Craig Futterman

Seeking Justice: Law Professor Aims to Ignite Change within Chicago’s Police Department

Craig Futterman admittedly is sleep deprived these days.

The clinical professor of law and director of the Civil Rights and Police Accountability Project at the University of Chicago has been a recurring voice in the news regarding Chicago’s police department and its handling of several high profile cases, including that of Laquan McDonald, the 17-year-old shot 16 times by a police officer.

“Part of the reason I’m not getting sleep is that I have never experienced a moment like this in my lifetime,” says Futterman. He is hopeful that soon the city—and the country—can address the issues underlying why, as he says, “large segments of the black community are so alienated from the police, and why the minority of police officers have been allowed to abuse the most vulnerable among us without fear of consequences.”

A recent commentator on CNN, and expert quoted in the Chicago Sun-Times and the New Yorker, Futterman was also contacted by the White House in December for his thoughts on Chicago’s police misconduct issues. While responding to those requests, he remains accountable to his students in the Police Accountability Project. His students have garnered attention in their own right for their efforts to promote police transparency regarding records of misconduct, including the McDonald dash-cam video and other files connected to citizens’ claims of police abuse.

Founded by Futterman almost immediately after his arrival to the University of Chicago in 2000, the Police Accountability Project was the first law school clinic of its kind, and has since become one of the nation’s leading law civil rights clinics.

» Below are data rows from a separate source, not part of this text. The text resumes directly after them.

-- pv_equiv track=rewrite | github.com/lms2004/open_researcher_train | examples/openresearcher/materialize.py | _tool_validation
-- ===== SOURCE A (Python) =====
-- from typing import Any, Dict, List, Optional, Tuple
--
-- def _tool_validation(messages: List[Dict[str, Any]]) -> Optional[str]:
--     any_tool_call = any(
--         ("<tool_call>" in (m.get("content") or "")) or ("<tool_call>" in (m.get("reasoning_content") or ""))
--         for m in messages
--         if isinstance(m, dict)
--     )
--     if not any_tool_call:
--         return None
--     any_tools_header = any(
--         ("# Tools" in (m.get("content") or "")) or ("# Tools" in (m.get("reasoning_content") or ""))
--         for m in messages
--         if isinstance(m, dict)
--     )
--     if not any_tools_header:
--         return "tool_call present but # Tools missing"
--     return None
-- ===== SOURCE B (Python) =====
-- from typing import Any, Dict, List, Optional
--
-- def _tool_validation(messages: List[Dict[str, Any]]) -> Optional[str]:
--     has_tool_call = False
--     has_header = False
--     for m in messages:
--         if not isinstance(m, dict):
--             continue
--         content = m.get("content") or ""
--         reasoning = m.get("reasoning_content") or ""
--         if "<tool_call>" in content or "<tool_call>" in reasoning:
--             has_tool_call = True
--         if "# Tools" in content or "# Tools" in reasoning:
--             has_header = True
--         if has_tool_call and has_header:
--             break
--     if not has_tool_call:
--         return None
--     if not has_header:
--         return "tool_call present but # Tools missing"
--     return None
-- ===== Notes on version B (the rewrite author's own statement) =====
-- stated objective: alternative
-- what changed: Replaced the two separate any() comprehension scans over messages with one explicit loop that reads each message's content/reasoning_content once, maintains both flags, and breaks early once both are set.
import Mathlib
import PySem

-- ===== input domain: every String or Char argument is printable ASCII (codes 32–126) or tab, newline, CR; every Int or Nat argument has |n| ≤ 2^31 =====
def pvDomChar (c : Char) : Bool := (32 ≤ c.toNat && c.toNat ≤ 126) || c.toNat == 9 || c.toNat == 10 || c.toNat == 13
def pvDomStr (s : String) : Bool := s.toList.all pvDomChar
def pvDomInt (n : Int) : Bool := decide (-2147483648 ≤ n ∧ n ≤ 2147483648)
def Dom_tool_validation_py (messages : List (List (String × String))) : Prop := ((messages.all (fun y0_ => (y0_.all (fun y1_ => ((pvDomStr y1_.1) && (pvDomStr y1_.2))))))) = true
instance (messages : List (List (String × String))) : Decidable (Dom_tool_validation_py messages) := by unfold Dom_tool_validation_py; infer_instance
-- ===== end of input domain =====

-- B fuses A's two any() scans into one explicit loop over messages keeping two flags with early break; objective: alternative single-pass decomposition.


-- ===== PORT A =====
-- 'sub in (m.get(k) or "")' for one message m and key k
def pvHasSub (sub : String) (m : List (String × String)) (k : String) : Bool :=
  PySem.Str.isIn sub ((PySem.Dict.mk m).getD k "")

def tool_validation_py (messages : List (List (String × String))) : Option String :=
  let any_tool_call :=
    messages.any (fun m => pvHasSub "<tool_call>" m "content" || pvHasSub "<tool_call>" m "reasoning_content")
  if !any_tool_call then none
  else
    let any_tools_header :=
      messages.any (fun m => pvHasSub "# Tools" m "content" || pvHasSub "# Tools" m "reasoning_content")
    if !any_tools_header then some "tool_call present but # Tools missing"
    else none

-- ===== PORT B =====
-- single pass: carry (has_tool_call, has_header), break once both are set
def pvScan : List (List (String × String)) → Bool → Bool → Bool × Bool
  | [], tc, hd => (tc, hd)
  | m :: rest, tc, hd =>
    let content := (PySem.Dict.mk m).getD "content" ""
    let reasoning := (PySem.Dict.mk m).getD "reasoning_content" ""
    let tc' := tc || PySem.Str.isIn "<tool_call>" content || PySem.Str.isIn "<tool_call>" reasoning
    let hd' := hd || PySem.Str.isIn "# Tools" content || PySem.Str.isIn "# Tools" reasoning
    if tc' && hd' then (tc', hd') else pvScan rest tc' hd'

def tool_validation_py_alt (messages : List (List (String × String))) : Option String :=
  let flags := pvScan messages false false
  if !flags.1 then none
  else if !flags.2 then some "tool_call present but # Tools missing"
  else none

-- ===== PRECONDITION & SPEC =====
def Spec_tool_validation_py (messages : List (List (String × String))) (out : Option String) : Prop := out = tool_validation_py_alt messages
instance (messages : List (List (String × String))) (out : Option String) : Decidable (Spec_tool_validation_py messages out) := by unfold Spec_tool_validation_py; infer_instance

-- ===== CLAIM (what is proved, stated in full; the proofs are below) =====
def Claim_equal_tool_validation_py : Prop := ∀ (messages : List (List (String × String))), Dom_tool_validation_py messages → Spec_tool_validation_py messages (tool_validation_py messages)

-- ===== LEMMAS AND PROOFS =====
theorem pvScan_eq (messages : List (List (String × String))) (tc hd : Bool) :
    pvScan messages tc hd =
      (tc || messages.any (fun m => pvHasSub "<tool_call>" m "content" || pvHasSub "<tool_call>" m "reasoning_content"),
       hd || messages.any (fun m => pvHasSub "# Tools" m "content" || pvHasSub "# Tools" m "reasoning_content")) := by
  induction messages generalizing tc hd with
  | nil => simp [pvScan]
  | cons m rest ih =>
    simp only [pvScan, List.any_cons, pvHasSub]
    split
    · rename_i h
      simp only [Bool.and_eq_true] at h
      obtain ⟨h1, h2⟩ := h
      simp [← Bool.or_assoc] at *
      constructor
      · cases tc <;> simp_all
      · cases hd <;> simp_all
    · rw [ih]
      simp [pvHasSub, Bool.or_assoc]

-- ===== VERDICT (by name: the statement is the Claim_ definition above) =====
theorem tool_validation_py_spec : Claim_equal_tool_validation_py := by
  intro messages _
  unfold Spec_tool_validation_py tool_validation_py tool_validation_py_alt
  rw [pvScan_eq]
  simp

“One of the fundamental ideas of the clinic and of all the work we do is teaching, and teaching through practice and service,” he says. “Every aspect of this project is led by students.”

The clinic lets students examine how and where litigation fits into broader efforts to improve police accountability and ultimately the criminal justice system. Students are involved in real-life cases and focus on everything from litigation, policy work, and community education under Futterman’s supervision.

Futterman’s work reflects his formal education in sociology, as well as law.  After graduating Northwestern University with a B.A. in Sociology with highest distinction, Futterman attended Stanford Law School.  He then became a trial attorney in the Juvenile Division of the Cook County Public Defender’s Office.  Prior to his arrival to UChicago, Futterman was the director of Public Interest Programs and Lecturer in Law at Stanford Law School.

Now, at what he describes as his dream job, Futterman says his role combines all of his talents, especially teaching and mentoring students. While immensely proud of his students, he also recognizes that Chicago’s issues are deeply rooted and require substantial analysis for real change.

“The underlying problems aren’t new and have persisted,” Futterman says. “It feels like we are stuck and having the same old conversations among each other with not a lot of listening or minds being changed.” However, he is optimistic about the possibility for “something more than just token reform.”

That possibility, he says, involves the sustained engagement of both people in the communities affected by abuse, the many hard-working police officers, and those involved in leadership.

Step one, Futterman notes, is honesty. “It starts with truth—acknowledging the reality of experience of people who have suffered abuse at the hands of the police. Up until this point in Chicago, our political leaders and police department have refused to acknowledge the police code of silence surrounding the abuse of black folks. We have deep and systemic problems that need to be addressed.”

“And it has to end with accountability—our children need to see that officers are held accountable when they abuse their power to hurt people,” he continues. To that end, he highlights his students’ work with the Invisible Institute creating the Citizens Police Data Project, a public database his department introduced to promote transparency in the police department. “This resource doesn’t exist anywhere else in the nation and is a model for honesty and reform that is open to everybody from researchers to journalists to lawyers to people in prison,” he says.

Despite issues of injustice, Futterman points out that the vast majority of Chicago police officers receive few if any complaints in their entire careers, and eighty percent get fewer than four complaints. “My students have seen small groups of officers engage in horrific and often sadistic abuse,” he says. “They also have seen the majority of officers doing the right thing.”

The reality, he adds, is that he has two teenage girls, one who is the exact same age as Laquan MacDonald was. “Part of their reality growing up is that my wife and I have had to have difficult conversations, as many parents of black children do, about police and their safety.” And he recognizes this issue goes beyond just his family. “It’s not just about my children. It’s about all of our children and the stain that racism puts on all of us,” he says.